We stayed in Bon Accord another 2 days, visiting Mansion House again with Charlie and Pauline, and then Charlie and I (and Woody) departed North in the boat after dropping the girls back at Sandspit. They would take the car and rendezvous with us at Marsden Cove Marina, near the Whangarei Heads and because they planned on a typical girls day out (shopping etc), we expected we would probably arrive first, despite it being a four and a half hour sea voyage, as opposed to a 1 hour drive. The voyage takes you across Bream Bay, and you run along a coastline that is quite like that of Lake Michigan, except the hills behind the sand dunes are a lot higher than those around Wisconsin and Michigan, and the other side of our "lake" is 5000NM away in Concepcion, Chile, with nothing in between. Like Michigan, there is a lot of reach for wind to kick the sea up, and we had a 25 knot SE on our stern quarter blowing over a 1.5 - 2 metre swell. This resulted in waves around 1.5 - 2.5 metres (5-7ft) and a pretty uncomfortable ride, although the boat handled it well.
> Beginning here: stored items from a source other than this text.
-- pv_equiv track=rewrite | github.com/djoproject/pyshell | pyshell/command/utils.py | isValidMap
-- ===== SOURCE A (Python) =====
-- def isValidMap(emap, expectedLength):
--     if emap == None:
--         return True
--
--     if not isinstance(emap,list):
--         return False
--
--     if len(emap) != expectedLength:
--         return False
--
--     falseCount = 0
--     for b in emap:
--         if type(b) != bool:
--             return False
--
--         if not b:
--             falseCount += 1
--
--     if falseCount == len(emap):
--         return False
--
--     return True
-- ===== SOURCE B (Python) =====
-- def isValidMap(emap, expectedLength):
--     if emap is None:
--         return True
--     return isinstance(emap, list) and len(emap) == expectedLength and True in emap
-- ===== Notes on version B (the rewrite author's own statement) =====
-- stated objective: idiomatic
-- what changed: Drops the per-element falseCount accumulator loop and the falseCount == len(emap) comparison entirely: the 'not all False' condition becomes a single short-circuiting membership test 'True in emap', and the three guards collapse into one boolean conjunction.
import Mathlib
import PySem

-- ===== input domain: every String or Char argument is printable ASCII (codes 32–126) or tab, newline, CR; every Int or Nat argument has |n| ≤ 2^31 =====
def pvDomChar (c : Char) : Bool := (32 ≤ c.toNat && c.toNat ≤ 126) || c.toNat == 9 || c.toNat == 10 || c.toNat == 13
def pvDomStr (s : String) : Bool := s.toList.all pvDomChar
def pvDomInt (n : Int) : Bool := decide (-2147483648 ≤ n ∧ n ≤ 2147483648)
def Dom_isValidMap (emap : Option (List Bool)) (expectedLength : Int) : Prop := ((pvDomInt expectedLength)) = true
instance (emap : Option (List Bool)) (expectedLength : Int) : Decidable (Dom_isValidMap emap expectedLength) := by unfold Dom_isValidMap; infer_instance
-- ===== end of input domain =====

-- B replaces A's falseCount accumulator loop with a short-circuit membership test (True in emap); idiomatic, same cost.


-- ===== PORT A =====
-- literal port: the isinstance and type(b) checks are vacuously true under the Lean typing
def isValidMap (emap : Option (List Bool)) (expectedLength : Int) : Bool :=
  match emap with
  | none => true
  | some l =>
    if (l.length : Int) ≠ expectedLength then false
    else
      let falseCount := l.foldl (fun c b => if !b then c + 1 else c) (0 : Int)
      if falseCount = (l.length : Int) then false
      else true

-- ===== PORT B =====
-- literal port of Source B: 'isinstance(emap, list)' is vacuously true under the Lean typing;
-- 'True in emap' is the membership test l.contains true
def isValidMap_alt (emap : Option (List Bool)) (expectedLength : Int) : Bool :=
  match emap with
  | none => true
  | some l => decide ((l.length : Int) = expectedLength) && l.contains true

-- ===== PRECONDITION & SPEC =====
def Spec_isValidMap (emap : Option (List Bool)) (expectedLength : Int) (out : Bool) : Prop := out = isValidMap_alt emap expectedLength
instance (emap : Option (List Bool)) (expectedLength : Int) (out : Bool) : Decidable (Spec_isValidMap emap expectedLength out) := by unfold Spec_isValidMap; infer_instance

-- ===== CLAIM (what is proved, stated in full; the proofs are below) =====
def Claim_equal_isValidMap : Prop := ∀ (emap : Option (List Bool)) (expectedLength : Int), Dom_isValidMap emap expectedLength → Spec_isValidMap emap expectedLength (isValidMap emap expectedLength)

-- ===== LEMMAS AND PROOFS =====
theorem falseCount_eq_countP (l : List Bool) (n : Int) :
    l.foldl (fun c b => if !b then c + 1 else c) n = n + (l.countP (fun b => !b) : Int) := by
  induction l generalizing n with
  | nil => simp
  | cons b t ih =>
    simp only [List.foldl_cons, List.countP_cons, ih]
    cases b <;> simp <;> ring

theorem count_full_iff_not_contains (l : List Bool) :
    ((l.countP (fun b => !b) : Int) = (l.length : Int)) ↔ l.contains true = false := by
  rw [Int.natCast_inj (m := l.countP _)]
  constructor
  · intro h
    simp only [List.contains_eq_mem, decide_eq_false_iff_not]
    intro hmem
    have := (List.countP_eq_length (p := fun b => !b) (l := l)).1 h true hmem
    simp at this
  · intro h
    rw [List.countP_eq_length]
    intro b hb
    cases b
    · simp
    · simp only [List.contains_eq_mem, decide_eq_false_iff_not] at h
      exact absurd hb h

-- ===== VERDICT (by name: the statement is the Claim_ definition above) =====
theorem isValidMap_spec : Claim_equal_isValidMap := by
  intro emap expectedLength _
  unfold Spec_isValidMap isValidMap isValidMap_alt
  cases emap with
  | none => rfl
  | some l =>
    simp only [falseCount_eq_countP, zero_add]
    by_cases h1 : (l.length : Int) ≠ expectedLength
    · rw [if_pos h1]
      simp [h1]
    · rw [if_neg h1]
      push_neg at h1
      cases hC : l.contains true
      · rw [if_pos ((count_full_iff_not_contains l).2 hC)]
        simp [hC]
      · rw [if_neg (fun h => by rw [(count_full_iff_not_contains l).1 h] at hC; exact Bool.noConfusion hC)]
        simp [h1, hC]
-- pv_equiv track=rewrite | github.com/williamdavignon/bars | csvFormatting/formatting.py | parentheseQuiFontChier
-- ===== SOURCE A (Python) =====
-- def parentheseQuiFontChier(villeParen):     ##et parenthèses
--     strArray = []
--     try:
--         villeParen.index("(")
--     except ValueError:
--         return(villeParen)
--     else :
--         ouvertePos = villeParen.find('(')
--         fermeePos = villeParen.find(')')
--         delRange = range(ouvertePos,fermeePos+1)
--         pos = 0
--         for char in villeParen:
--             if pos not in delRange:
--                 strArray.append(char)
--             pos +=1
--         villeParen ="".join(strArray)
--         return(villeParen)
-- ===== SOURCE B (Python) =====
-- def parentheseQuiFontChier(villeParen):
--     ouvertePos = villeParen.find('(')
--     if ouvertePos == -1:
--         return villeParen
--     fermeePos = villeParen.find(')')
--     if fermeePos < ouvertePos:
--         return villeParen
--     return villeParen[:ouvertePos] + villeParen[fermeePos+1:]
-- ===== Notes on version B (the rewrite author's own statement) =====
-- stated objective: simpler
-- what changed: Replaces A's try/except index probe and per-character position-in-range filtering loop with two find calls and direct slicing villeParen[:ouvertePos] + villeParen[fermeePos+1:], guarding the empty-delRange case with fermeePos < ouvertePos.
import Mathlib
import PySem

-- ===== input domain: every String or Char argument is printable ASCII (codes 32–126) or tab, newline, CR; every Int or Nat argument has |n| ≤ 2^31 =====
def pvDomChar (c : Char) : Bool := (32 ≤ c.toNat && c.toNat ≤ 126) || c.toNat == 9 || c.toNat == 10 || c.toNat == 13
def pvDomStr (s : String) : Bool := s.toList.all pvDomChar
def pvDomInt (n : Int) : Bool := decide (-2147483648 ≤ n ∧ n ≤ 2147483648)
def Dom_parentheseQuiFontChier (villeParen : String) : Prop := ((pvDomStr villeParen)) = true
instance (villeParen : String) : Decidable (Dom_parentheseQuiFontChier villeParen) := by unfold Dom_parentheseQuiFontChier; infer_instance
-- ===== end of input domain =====

-- B replaces A's per-character index-in-range loop with two find calls and direct slicing; objective: simpler.

-- ===== PORT A =====
-- the loop body of A's 'for char in villeParen: if pos not in delRange: strArray.append(char); pos += 1'
def pvALoop (ouvertePos fermeePos : Int) (st : List Char × Nat) (char : Char) : List Char × Nat :=
  (if ¬ (ouvertePos ≤ (st.2 : Int) ∧ (st.2 : Int) < fermeePos + 1) then st.1 ++ [char] else st.1,
   st.2 + 1)

def parentheseQuiFontChier (villeParen : String) : String :=
  let strArray : List Char := []
  if PySem.Str.isIn "(" villeParen then
    let ouvertePos := PySem.Str.find villeParen "("
    let fermeePos := PySem.Str.find villeParen ")"
    let r := villeParen.toList.foldl (pvALoop ouvertePos fermeePos) (strArray, 0)
    String.ofList r.1
  else
    villeParen

-- ===== PORT B =====
def parentheseQuiFontChier_alt (villeParen : String) : String :=
  let ouvertePos := PySem.Str.find villeParen "("
  if ouvertePos = -1 then villeParen
  else
    let fermeePos := PySem.Str.find villeParen ")"
    if fermeePos < ouvertePos then villeParen
    else
      String.ofList (PySem.List.slice villeParen.toList none (some ouvertePos) ++
                     PySem.List.slice villeParen.toList (some (fermeePos + 1)) none)

-- ===== PRECONDITION & SPEC =====
def Spec_parentheseQuiFontChier (villeParen : String) (out : String) : Prop := out = parentheseQuiFontChier_alt villeParen
instance (villeParen : String) (out : String) : Decidable (Spec_parentheseQuiFontChier villeParen out) := by unfold Spec_parentheseQuiFontChier; infer_instance

-- ===== CLAIM (what is proved, stated in full; the proofs are below) =====
def Claim_equal_parentheseQuiFontChier : Prop := ∀ (villeParen : String), Dom_parentheseQuiFontChier villeParen → Spec_parentheseQuiFontChier villeParen (parentheseQuiFontChier villeParen)

-- ===== LEMMAS AND PROOFS =====

-- when delRange is empty (fermeePos+1 ≤ ouvertePos) the loop keeps every character
theorem pvALoop_keep_all (a b : Int) (h : b + 1 ≤ a) (cs : List Char) :
    ∀ (pos : Nat) (acc : List Char),
      (cs.foldl (pvALoop a b) (acc, pos)).1 = acc ++ cs := by
  induction cs with
  | nil => intro pos acc; simp [List.foldl]
  | cons c t ih =>
      intro pos acc
      have hc : ¬ (a ≤ (pos : Int) ∧ (pos : Int) < b + 1) := by omega
      simp only [List.foldl, pvALoop, if_pos hc]
      rw [ih]; simp

-- when 0 ≤ ouvertePos ≤ fermeePos+1 the loop keeps exactly the prefix before ouvertePos
-- and the suffix from fermeePos+1
theorem pvALoop_cut (a b : Int) (ha : 0 ≤ a) (hab : a ≤ b + 1) (cs : List Char) :
    ∀ (pos : Nat) (acc : List Char),
      (cs.foldl (pvALoop a b) (acc, pos)).1
        = acc ++ cs.take (a.toNat - pos) ++ cs.drop ((b + 1).toNat - pos) := by
  induction cs with
  | nil => intro pos acc; simp [List.foldl]
  | cons c t ih =>
      intro pos acc
      by_cases hc : a ≤ (pos : Int) ∧ (pos : Int) < b + 1
      · -- dropped character: pos is inside delRange
        simp only [List.foldl, pvALoop, if_neg (not_not_intro hc)]
        rw [ih]
        have h1 : a.toNat - pos = 0 := by omega
        have h2 : a.toNat - (pos + 1) = 0 := by omega
        have h3 : (b + 1).toNat - pos = ((b + 1).toNat - (pos + 1)) + 1 := by omega
        rw [h1, h2, h3]; simp
      · -- kept character
        simp only [List.foldl, pvALoop, if_pos hc]
        rw [ih]
        rcases Int.lt_or_le (pos : Int) a with hpa | hpa
        · -- before the opening parenthesis
          have h1 : a.toNat - pos = (a.toNat - (pos + 1)) + 1 := by omega
          have h2 : (b + 1).toNat - pos = ((b + 1).toNat - (pos + 1)) + 1 := by omega
          rw [h1, h2]; simp
        · -- after fermeePos (since pos not in range and a ≤ pos)
          have hbp : b + 1 ≤ (pos : Int) := by omega
          have h1 : a.toNat - pos = 0 := by omega
          have h2 : a.toNat - (pos + 1) = 0 := by omega
          have h3 : (b + 1).toNat - pos = 0 := by omega
          have h4 : (b + 1).toNat - (pos + 1) = 0 := by omega
          rw [h1, h2, h3, h4]; simp

-- ===== VERDICT (by name: the statement is the Claim_ definition above) =====
theorem parentheseQuiFontChier_spec : Claim_equal_parentheseQuiFontChier := by
  intro villeParen _
  unfold Spec_parentheseQuiFontChier parentheseQuiFontChier parentheseQuiFontChier_alt
  set s := villeParen.toList with hs
  by_cases hin : PySem.Str.isIn "(" villeParen = true
  · -- '(' occurs: A runs its loop
    have hfind : PySem.Str.find villeParen "(" ≠ -1 := by
      rw [PySem.Str.find_ne_neg_one_iff]
      exact (PySem.Str.isIn_iff_infix _ _).mp hin
    have ha0 : 0 ≤ PySem.Str.find villeParen "(" := by
      have := PySem.Chars.neg_one_le_find villeParen.toList "(".toList
      simp only [PySem.Str.find] at hfind ⊢
      omega
    simp only [hin, if_true, if_neg hfind]
    set a := PySem.Str.find villeParen "(" with hadef
    set b := PySem.Str.find villeParen ")" with hbdef
    by_cases hba : b < a
    · -- delRange empty: loop keeps everything, B returns the input unchanged
      rw [if_pos hba, pvALoop_keep_all a b (by omega) s 0 []]
      simp [hs]
    · -- a ≤ b: loop removes positions a..b
      rw [if_neg hba, pvALoop_cut a b ha0 (by omega) s 0 []]
      have hb1 : (0:Int) ≤ b + 1 := by omega
      rw [PySem.List.slice_to s ha0, PySem.List.slice_from s hb1]
      simp
  · -- no '(' : both return the input unchanged
    have hfind : PySem.Str.find villeParen "(" = -1 := by
      rw [PySem.Str.find_eq_neg_one_iff]
      intro hinf
      exact hin ((PySem.Str.isIn_iff_infix _ _).mpr hinf)
    simp only [PySem.Str.find_eq, show "(".toList = ['('] from rfl] at hfind
    simp only [PySem.Str.isIn_eq] at hin
    simp at hin
    simp [hin, hfind]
As anticipated, we arrived at Marsden Cove before the girls and even changed berths to one more convenient before they turned up. Marsden Cove is a relatively new marina and is associated with a housing development that became stalled during the recession. There is not a lot of infrastructure or trees around and it is built on a flat plain between some high hills and the sea. As a result, it is fairly exposed to winds from most directions and getting onto the berths proved difficult. Still it is reasonably priced with good facilities and a fine restaurant.

We stayed 2 days and used the opportunity to reprovision, charge the batteries and refill with water. During our housemove, I found I had a residential water meter that had never been used. Originally I planned to sell it on TradeMe and then as scrap, but it wasn't worth much so I decided to keep it on the boat for measuring how much water we use when we are at sea. It turns about to be quite useful as now we know how long our tank water will last. It turns out that we use around 22-25 litres per day per person, so the 800 litres should last us 16 days with just the two of us, and proportionately less as we have guests. We used it over the entire holiday and the findings were pretty consistent throughout.

The next destination was the Bay of Islands, so I will leave that for another posting as this one has rambled on enough.